Nous citons dde.crisis (autres citations, également extraites du numéro, sauf lorsqu’il en en est précisé autrement) :
«L’été 2011 nous a confirmé dans l’assurance que nous nous trouvions dans ce que nous pourrions nommer un “cycle crisique”, avec l’intégration d’une structure crisique, – l’existence structurelle de crises permanentes, – et d’une dynamique de chaîne crisique, – l’existence de forces conduisant à la prolifération des crises selon des processus de communication et autres phénomènes soft ne nécessitant pas de violence ou de désordres selon l’entendement coutumier de ces termes ; ou bien, parlerions-nous de “violences” ou de “désordres” de ces types nouveaux qui nous correspondent bien, que ce soit la flambée nihiliste de violence barbare au Royaume-Uni, que ce soit l’extraordinaire mouvement des “indignés” israéliens, inspiré du “printemps arabe” et des divers cas européens du domaine (Espagne, Grèce).
»Ce qui nous a paru évident comme constat intuitif, et qui soutient évidemment notre réflexion, c’est le lien qu’il faut établir entre tous ces mouvements, flambées, crises classiques ou pas, etc.
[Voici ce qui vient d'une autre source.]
-- pv_equiv track=rewrite | github.com/HaKietHung2905/text2sql_with_reasoning_system | utils_old/eval.py | _find_relevant_column
-- ===== SOURCE A (Python) =====
-- def _find_relevant_column(question, table, schema_info):
--     """Find the most relevant column based on question context"""
--     if table not in schema_info:
--         return '*'
--
--     question_lower = question.lower()
--     columns = schema_info[table]
--
--     # Look for columns mentioned in question
--     for col in columns:
--         if col.lower() in question_lower:
--             return col
--
--     # Look for name columns
--     for col in columns:
--         if 'name' in col.lower():
--             return col
--
--     return columns[0] if columns else '*'
-- ===== SOURCE B (Python) =====
-- def _find_relevant_column(question, table, schema_info):
--     """Rank every column by relevance score and select the best (first minimal)."""
--     if table not in schema_info:
--         return '*'
--
--     columns = schema_info[table]
--     if not columns:
--         return '*'
--
--     question_lower = question.lower()
--
--     def score(col):
--         col_lower = col.lower()
--         if col_lower in question_lower:
--             return 0
--         if 'name' in col_lower:
--             return 1
--         return 2
--
--     return min(columns, key=score)
-- ===== Notes on version B (the rewrite author's own statement) =====
-- stated objective: alternative
-- what changed: B replaces A's three staged returns (two sequential scans plus an indexed default) by a rank-and-select algorithm: each column gets a relevance score (0 mentioned, 1 name-like, 2 otherwise) and min(columns, key=score) picks the first minimal-score column.
import Mathlib
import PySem

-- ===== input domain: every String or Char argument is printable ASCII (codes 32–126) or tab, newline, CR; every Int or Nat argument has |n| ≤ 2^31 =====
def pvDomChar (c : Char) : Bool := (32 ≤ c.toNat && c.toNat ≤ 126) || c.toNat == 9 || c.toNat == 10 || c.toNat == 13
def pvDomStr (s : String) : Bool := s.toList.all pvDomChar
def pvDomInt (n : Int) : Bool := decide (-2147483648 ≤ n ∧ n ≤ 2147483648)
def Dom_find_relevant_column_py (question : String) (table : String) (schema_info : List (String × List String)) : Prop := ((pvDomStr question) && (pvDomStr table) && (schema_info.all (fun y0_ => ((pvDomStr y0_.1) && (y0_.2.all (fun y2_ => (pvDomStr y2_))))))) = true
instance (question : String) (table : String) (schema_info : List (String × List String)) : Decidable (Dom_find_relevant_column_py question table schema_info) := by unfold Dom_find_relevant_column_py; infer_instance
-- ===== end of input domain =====

-- B replaces A's staged scans by a rank-and-select algorithm: score each column
-- (0 mentioned in question, 1 contains 'name', 2 otherwise) and take
-- min(columns, key=score), which returns the first minimal-score column.

-- ===== PORT A =====
-- first loop: 'for col in columns: if col.lower() in question_lower: return col'
def pvALoop1 (ql : String) : List String → Option String
  | [] => none
  | col :: rest =>
      if PySem.Str.isIn (PySem.Str.lower col) ql then some col else pvALoop1 ql rest

-- second loop: 'for col in columns: if "name" in col.lower(): return col'
def pvALoop2 : List String → Option String
  | [] => none
  | col :: rest =>
      if PySem.Str.isIn "name" (PySem.Str.lower col) then some col else pvALoop2 rest

def find_relevant_column_py (question : String) (table : String) (schema_info : List (String × List String)) : String :=
  match schema_info.lookup table with
  | none => "*"     -- 'table not in schema_info'
  | some columns =>
    let question_lower := PySem.Str.lower question
    match pvALoop1 question_lower columns with
    | some col => col
    | none =>
      match pvALoop2 columns with
      | some col => col
      | none => match columns with
                | [] => "*"
                | c :: _ => c   -- columns[0]

-- ===== PORT B =====
-- 'def score(col): …' from Source B
def pvScore (ql : String) (col : String) : Nat :=
  let cl := PySem.Str.lower col
  if PySem.Str.isIn cl ql then 0
  else if PySem.Str.isIn "name" cl then 1
  else 2

-- min(columns, key=score): fold keeping the current best and its key,
-- replacing only on a strictly smaller key (CPython's rule, first minimal wins)
def pvMinFold (ql : String) : List String → String × Nat → String × Nat
  | [], acc => acc
  | col :: rest, acc =>
      let s := pvScore ql col
      pvMinFold ql rest (if s < acc.2 then (col, s) else acc)

def find_relevant_column_py_alt (question : String) (table : String) (schema_info : List (String × List String)) : String :=
  match schema_info.lookup table with
  | none => "*"
  | some columns =>
    match columns with
    | [] => "*"
    | c :: rest =>
      let ql := PySem.Str.lower question
      (pvMinFold ql rest (c, pvScore ql c)).1

-- ===== PRECONDITION & SPEC =====
def Spec_find_relevant_column_py (question : String) (table : String) (schema_info : List (String × List String)) (out : String) : Prop := out = find_relevant_column_py_alt question table schema_info
instance (question : String) (table : String) (schema_info : List (String × List String)) (out : String) : Decidable (Spec_find_relevant_column_py question table schema_info out) := by unfold Spec_find_relevant_column_py; infer_instance

-- ===== CLAIM (what is proved, stated in full; the proofs are below) =====
def Claim_equal_find_relevant_column_py : Prop := ∀ (question : String) (table : String) (schema_info : List (String × List String)), Dom_find_relevant_column_py question table schema_info → Spec_find_relevant_column_py question table schema_info (find_relevant_column_py question table schema_info)

-- ===== LEMMAS AND PROOFS =====
-- A's core on a nonempty b :: rest, written as a function of the head and tail
def pvACore (ql : String) (b : String) (rest : List String) : String :=
  match pvALoop1 ql (b :: rest) with
  | some col => col
  | none =>
    match pvALoop2 (b :: rest) with
    | some col => col
    | none => b

-- min-with-key over rest starting from best b equals A's staged result on b :: rest
theorem pvMinFold_eq (ql : String) :
    ∀ (rest : List String) (b : String),
      (pvMinFold ql rest (b, pvScore ql b)).1 = pvACore ql b rest := by
  intro rest
  induction rest with
  | nil =>
      intro b
      by_cases h1 : PySem.Chars.isIn (PySem.Chars.lower b.toList) ql.toList <;>
        by_cases h2 : PySem.Chars.isIn ['n','a','m','e'] (PySem.Chars.lower b.toList) <;>
          simp [pvMinFold, pvACore, pvALoop1, pvALoop2, PySem.Str.isIn, h1, h2]
  | cons col rest ih =>
      intro b
      by_cases h1 : PySem.Chars.isIn (PySem.Chars.lower b.toList) ql.toList <;>
        by_cases h2 : PySem.Chars.isIn ['n','a','m','e'] (PySem.Chars.lower b.toList) <;>
          by_cases g1 : PySem.Chars.isIn (PySem.Chars.lower col.toList) ql.toList <;>
            by_cases g2 : PySem.Chars.isIn ['n','a','m','e'] (PySem.Chars.lower col.toList) <;>
              · have hcol := ih col
                have hb := ih b
                simp [pvScore, PySem.Str.isIn, h1, h2, g1, g2] at hcol hb
                simp [pvMinFold, pvScore, PySem.Str.isIn, h1, h2, g1, g2, hcol, hb,
                      pvACore, pvALoop1, pvALoop2]

-- ===== VERDICT (by name: the statement is the Claim_ definition above) =====
theorem find_relevant_column_py_spec : Claim_equal_find_relevant_column_py := by
  intro question table schema_info _
  unfold Spec_find_relevant_column_py find_relevant_column_py find_relevant_column_py_alt
  cases h : schema_info.lookup table with
  | none => rfl
  | some columns =>
      cases columns with
      | nil => rfl
      | cons c rest =>
          simp only [pvMinFold_eq, pvACore, pvALoop1, pvALoop2]
-- pv_equiv track=rewrite | github.com/KatarinaVdP/master2022 | Isaksen and Svagaard/simulering/utils.py | days_in_weekend
-- ===== SOURCE A (Python) =====
-- def days_in_weekend(number_of_weeks):
--
--     weekend = []
--
--     for i in range(number_of_weeks):
--         sat = (6 +7*i)
--         sun = (7 + 7*i)
--         weekend.append(sat)
--         weekend.append(sun)
--
--
--     return weekend
-- ===== SOURCE B (Python) =====
-- def days_in_weekend(number_of_weeks):
--     # Flat scan over every day number; keep Saturdays (d % 7 == 6) and Sundays (d % 7 == 0).
--     return [d for d in range(1, 7 * number_of_weeks + 1) if d % 7 == 6 or d % 7 == 0]
-- ===== Notes on version B (the rewrite author's own statement) =====
-- stated objective: alternative
-- what changed: Replaces the per-week loop that appends two offset-computed values with a single flat scan over every day number of the period, keeping exactly those whose residue modulo seven marks a Saturday or Sunday.
import Mathlib
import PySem

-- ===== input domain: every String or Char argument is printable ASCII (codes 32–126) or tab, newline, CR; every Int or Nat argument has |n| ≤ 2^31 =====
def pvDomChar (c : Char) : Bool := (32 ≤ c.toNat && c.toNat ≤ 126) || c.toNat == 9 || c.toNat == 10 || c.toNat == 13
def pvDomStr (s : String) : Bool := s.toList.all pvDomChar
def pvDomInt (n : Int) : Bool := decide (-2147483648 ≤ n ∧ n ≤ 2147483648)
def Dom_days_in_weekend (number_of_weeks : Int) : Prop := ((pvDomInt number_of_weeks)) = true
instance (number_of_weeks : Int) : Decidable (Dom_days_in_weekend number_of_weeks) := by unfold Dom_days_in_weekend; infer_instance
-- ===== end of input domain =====

-- B replaces A's per-week loop (two offset appends per week) with one flat filtered scan
-- over all day numbers 1..7n (alternative decomposition; same cost).

-- ===== PORT A =====
def days_in_weekend (number_of_weeks : Int) : List Int :=
  (PySem.List.pyRange 0 number_of_weeks 1).foldl
    (fun weekend i =>
      let sat := 6 + 7 * i
      let sun := 7 + 7 * i
      (weekend ++ [sat]) ++ [sun]) []

-- ===== PORT B =====
def days_in_weekend_alt (number_of_weeks : Int) : List Int :=
  (PySem.List.pyRange 1 (7 * number_of_weeks + 1) 1).filter
    (fun d => PySem.Int.mod d 7 == 6 || PySem.Int.mod d 7 == 0)

-- ===== PRECONDITION & SPEC =====
def Spec_days_in_weekend (number_of_weeks : Int) (out : List Int) : Prop := out = days_in_weekend_alt number_of_weeks
instance (number_of_weeks : Int) (out : List Int) : Decidable (Spec_days_in_weekend number_of_weeks out) := by unfold Spec_days_in_weekend; infer_instance

-- ===== CLAIM (what is proved, stated in full; the proofs are below) =====
def Claim_equal_days_in_weekend : Prop := ∀ (number_of_weeks : Int), Dom_days_in_weekend number_of_weeks → Spec_days_in_weekend number_of_weeks (days_in_weekend number_of_weeks)

-- ===== LEMMAS AND PROOFS =====

-- One week's block of seven consecutive days filters down to its Saturday and Sunday.
lemma pv_block (k : Int) :
    (PySem.List.pyRange (7 * k + 1) (7 * k + 8) 1).filter
      (fun d => PySem.Int.mod d 7 == 6 || PySem.Int.mod d 7 == 0)
      = [7 * k + 6, 7 * k + 7] := by
  rw [PySem.List.pyRange_one]
  norm_num [List.range_succ, List.filter]
  simp only [show Int.toNat 7 = 7 from rfl, List.range_succ]
  norm_num [List.filter]
  have h1 : (7 * k + 1 + 1) % 7 = 2 := by omega
  have h2 : (7 * k + 1 + 2) % 7 = 3 := by omega
  have h3 : (7 * k + 1 + 3) % 7 = 4 := by omega
  have h4 : (7 * k + 1 + 4) % 7 = 5 := by omega
  have h5 : (7 * k + 1 + 5) % 7 = 6 := by omega
  have h6 : (7 * k + 1 + 6) % 7 = 0 := by omega
  rw [h1, h2, h3, h4, h5, h6]
  simp
  constructor <;> ring

-- Equality of the two ports for every natural number of weeks, by induction on the week count.
lemma pv_key (k : Nat) : days_in_weekend (k : Int) = days_in_weekend_alt (k : Int) := by
  induction k with
  | zero => decide
  | succ m ih =>
    unfold days_in_weekend days_in_weekend_alt at *
    have hA : ((m + 1 : Nat) : Int) = (m : Int) + 1 := by push_cast; ring
    rw [hA, PySem.List.pyRange_one_succ_right (by omega)]
    have hB : 7 * ((m : Int) + 1) + 1 = (7 * (m : Int) + 1) + 7 := by ring
    rw [hB, PySem.List.pyRange_one_append 1 (7 * (m : Int) + 1) (7 * (m : Int) + 1 + 7)
      (by omega) (by omega)]
    rw [List.foldl_append, List.filter_append, ih]
    have h8 : (7 * (m : Int) + 1) + 7 = 7 * (m : Int) + 8 := by ring
    rw [h8, pv_block]
    simp
    constructor <;> ring

-- ===== VERDICT (by name: the statement is the Claim_ definition above) =====
theorem days_in_weekend_spec : Claim_equal_days_in_weekend := by
  intro n _
  unfold Spec_days_in_weekend
  by_cases h : n ≤ 0
  · unfold days_in_weekend days_in_weekend_alt
    rw [PySem.List.pyRange_one_eq_nil h, PySem.List.pyRange_one_eq_nil (by omega)]
    rfl
  · obtain ⟨k, rfl⟩ := Int.eq_ofNat_of_zero_le (by omega : (0:Int) ≤ n)
    exact pv_key k
def solve_alt (unsorted_list : List (List Int)) : String :=
  let n := unsorted_list.length
  let order := PySem.List.sorted (PySem.List.pyRange 0 (n : Int) 1)
    (fun k => PySem.List.pyGetD (PySem.List.pyGetD unsorted_list k []) 0 0)
  let st := order.foldl (solveStepB unsorted_list) ([], [], none)
  if solveChkB st.2.1 unsorted_list 0 then
    let out0 := List.replicate n ([] : List Char)
    let out1 := st.1.foldl (fun o k => PySem.List.pySetD o k ['C']) out0
    let out2 := st.2.1.foldl (fun o k => PySem.List.pySetD o k ['J']) out1
    String.ofList out2.flatten
  else "IMPOSSIBLE"

-- ===== PRECONDITION & SPEC =====
-- Pre_ excludes: the empty list and lists with a sublist of length < 2, on which A raises
-- IndexError (except for rare shapes such as [[0,9],[1,2],[5]] where A returns but B, which
-- reads both endpoints of every task, raises); and lists containing the exact task [0,0],
-- which collides with A's zeroed-slot sentinel so that the letter A assigns to such zero-length
-- tasks is an accident of the mutation order (A: 'CC' on [[0,1],[0,0]]) — any letter is equally
-- valid for a zero-length task, and B gives its partition's own letter ('CJ').
def Pre_solve (unsorted_list : List (List Int)) : Prop :=
  unsorted_list ≠ [] ∧ (∀ t ∈ unsorted_list, 2 ≤ t.length) ∧
    ([0, 0] : List Int) ∉ unsorted_list
instance (unsorted_list : List (List Int)) : Decidable (Pre_solve unsorted_list) := by
  unfold Pre_solve; infer_instance

def pvWitness_solve : List (List Int) := [[1, 3], [2, 4], [0, 2]]

def Spec_solve (unsorted_list : List (List Int)) (out : String) : Prop :=
  out = solve_alt unsorted_list
instance (unsorted_list : List (List Int)) (out : String) : Decidable (Spec_solve unsorted_list out) := by
  unfold Spec_solve; infer_instance

-- ===== CLAIM (what is proved, stated in full; the proofs are below) =====
def Claim_equal_solve : Prop := ∀ (unsorted_list : List (List Int)),
  Dom_solve unsorted_list → Pre_solve unsorted_list →
    Spec_solve unsorted_list (solve unsorted_list)

-- ===== LEMMAS AND PROOFS =====

-- proof-side abstractions
def pvGet (xs : List (List Int)) (k : Int) : List Int := PySem.List.pyGetD xs k []
def pvKey (xs : List (List Int)) (k : Int) : Int := PySem.List.pyGetD (pvGet xs k) 0 0
def pvEnd (xs : List (List Int)) (k : Int) : Int := PySem.List.pyGetD (pvGet xs k) 1 0
def pvOrd (xs : List (List Int)) : List Int :=
  PySem.List.sorted (PySem.List.pyRange 0 (xs.length : Int) 1) (pvKey xs)
-- the A-side greedy, carrying only the two end times
def pvG : List (List Int) → Int → Int → Option (List Char)
  | [], _, _ => some []
  | t :: r, ce, je =>
    if PySem.List.pyGetD t 0 0 ≥ ce then
      (pvG r (PySem.List.pyGetD t 1 0) je).map (fun cs => 'C' :: cs)
    else if PySem.List.pyGetD t 0 0 ≥ je then
      (pvG r ce (PySem.List.pyGetD t 1 0)).map (fun cs => 'J' :: cs)
    else none
def pvWriteL (out : List (List Char)) (ps : List (Int × Char)) : List (List Char) :=
  ps.foldl (fun o p => PySem.List.pySetD o p.1 [p.2]) out
-- A's sorted list with the first p original tasks zeroed out
def pvZ (xs : List (List Int)) (ord : List Int) (p : Nat) : List (List Int) :=
  ord.map (fun k => if k < (p : Int) then ([0, 0] : List Int) else pvGet xs k)
def pvIdx (ord : List Int) (p : Nat) : Nat := (PySem.List.index? ord (p : Int)).getD 0
-- B's partition: (chain ('C') indices, leftover ('J') indices, final chain end)
def pvPeelT : List Int → List (List Int) → Int → List Int × List Int × Int
  | [], _, en => ([], [], en)
  | k :: r, xs, en =>
    if pvKey xs k ≥ en then
      let p := pvPeelT r xs (pvEnd xs k); (k :: p.1, p.2.1, p.2.2)
    else
      let p := pvPeelT r xs en; (p.1, k :: p.2.1, p.2.2)
-- the letter each index receives under B's partition, in sorted order
def pvLab : List Int → List (List Int) → Int → List Char
  | [], _, _ => []
  | k :: r, xs, en =>
    if pvKey xs k ≥ en then 'C' :: pvLab r xs (pvEnd xs k) else 'J' :: pvLab r xs en
-- ===== VERDICT (by name: the statement is the Claim_ definition above) =====
theorem punct_space_positions_py_spec : Claim_equal_punct_space_positions_py := by
  intro sentence spans _
  unfold Spec_punct_space_positions_py punct_space_positions_py punct_space_positions_py_alt
  rw [pv_A_filter, pv_scan_filter]
  rw [List.nil_append]
  apply List.filter_congr
  intro i hi
  rw [PySem.List.mem_pyRange_one] at hi
  obtain ⟨hi1, hi2⟩ := hi
  have hji : i = ((i.toNat : Nat) : Int) := by omega
  rw [hji]
  rw [pv_getD_maskfold _ sentence.toList.length _ _ (by simp) (by omega)]
  rw [pv_outside_eq]
  have hL : sentence.toList.length = sentence.length := by simp
  have hlt : (max i 0).toNat < sentence.length := by omega
  simp [hlt]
Aujourd’hui, plus rien ne peut plus être séparé de rien ; il y a là une logique mondiale en marche, sorte de globalisation retournée contre les instigateurs-Système de la chose ; et une logique mondiale qui ressort d’une crise générale de civilisation, ou de notre contre-civilisation pour mieux dire, donc qui constitue une attaque frontale contre le Système...»
Plutôt GC3 que GDFC2
Dans un Faits & Commentaires du 4 août 2011, nous présentions des acronyme nouveaux pour définir l’état des crises que nous enregistrions à cette période de juillet-août 2011. Ces acronymes, avec leur signification, permettent évidemment de résumer l’essentiel de notre appréciation du phénomène que nous tentons de décrire.
«[A]ffutons nos acronymes…GFC2 n’est pas GFC2, mais bien GCC tout court, sans numérotation, – pour “Great Civilisationnal Crisis” (ou in French, les deux acronymes correspondant pour une fois, “Grande Crise Civilisationnelle”) ; ou encore, si l’on préfère la sophistication, GCCC (“Grande Crise de la Contre-Civilisation”, ou “Great Counter-Civilization Crisis”).» (Entretemps, nous avons précisé que GCCC pouvait être également énoncé, d’une façon acronymique marquante, comme GC3.)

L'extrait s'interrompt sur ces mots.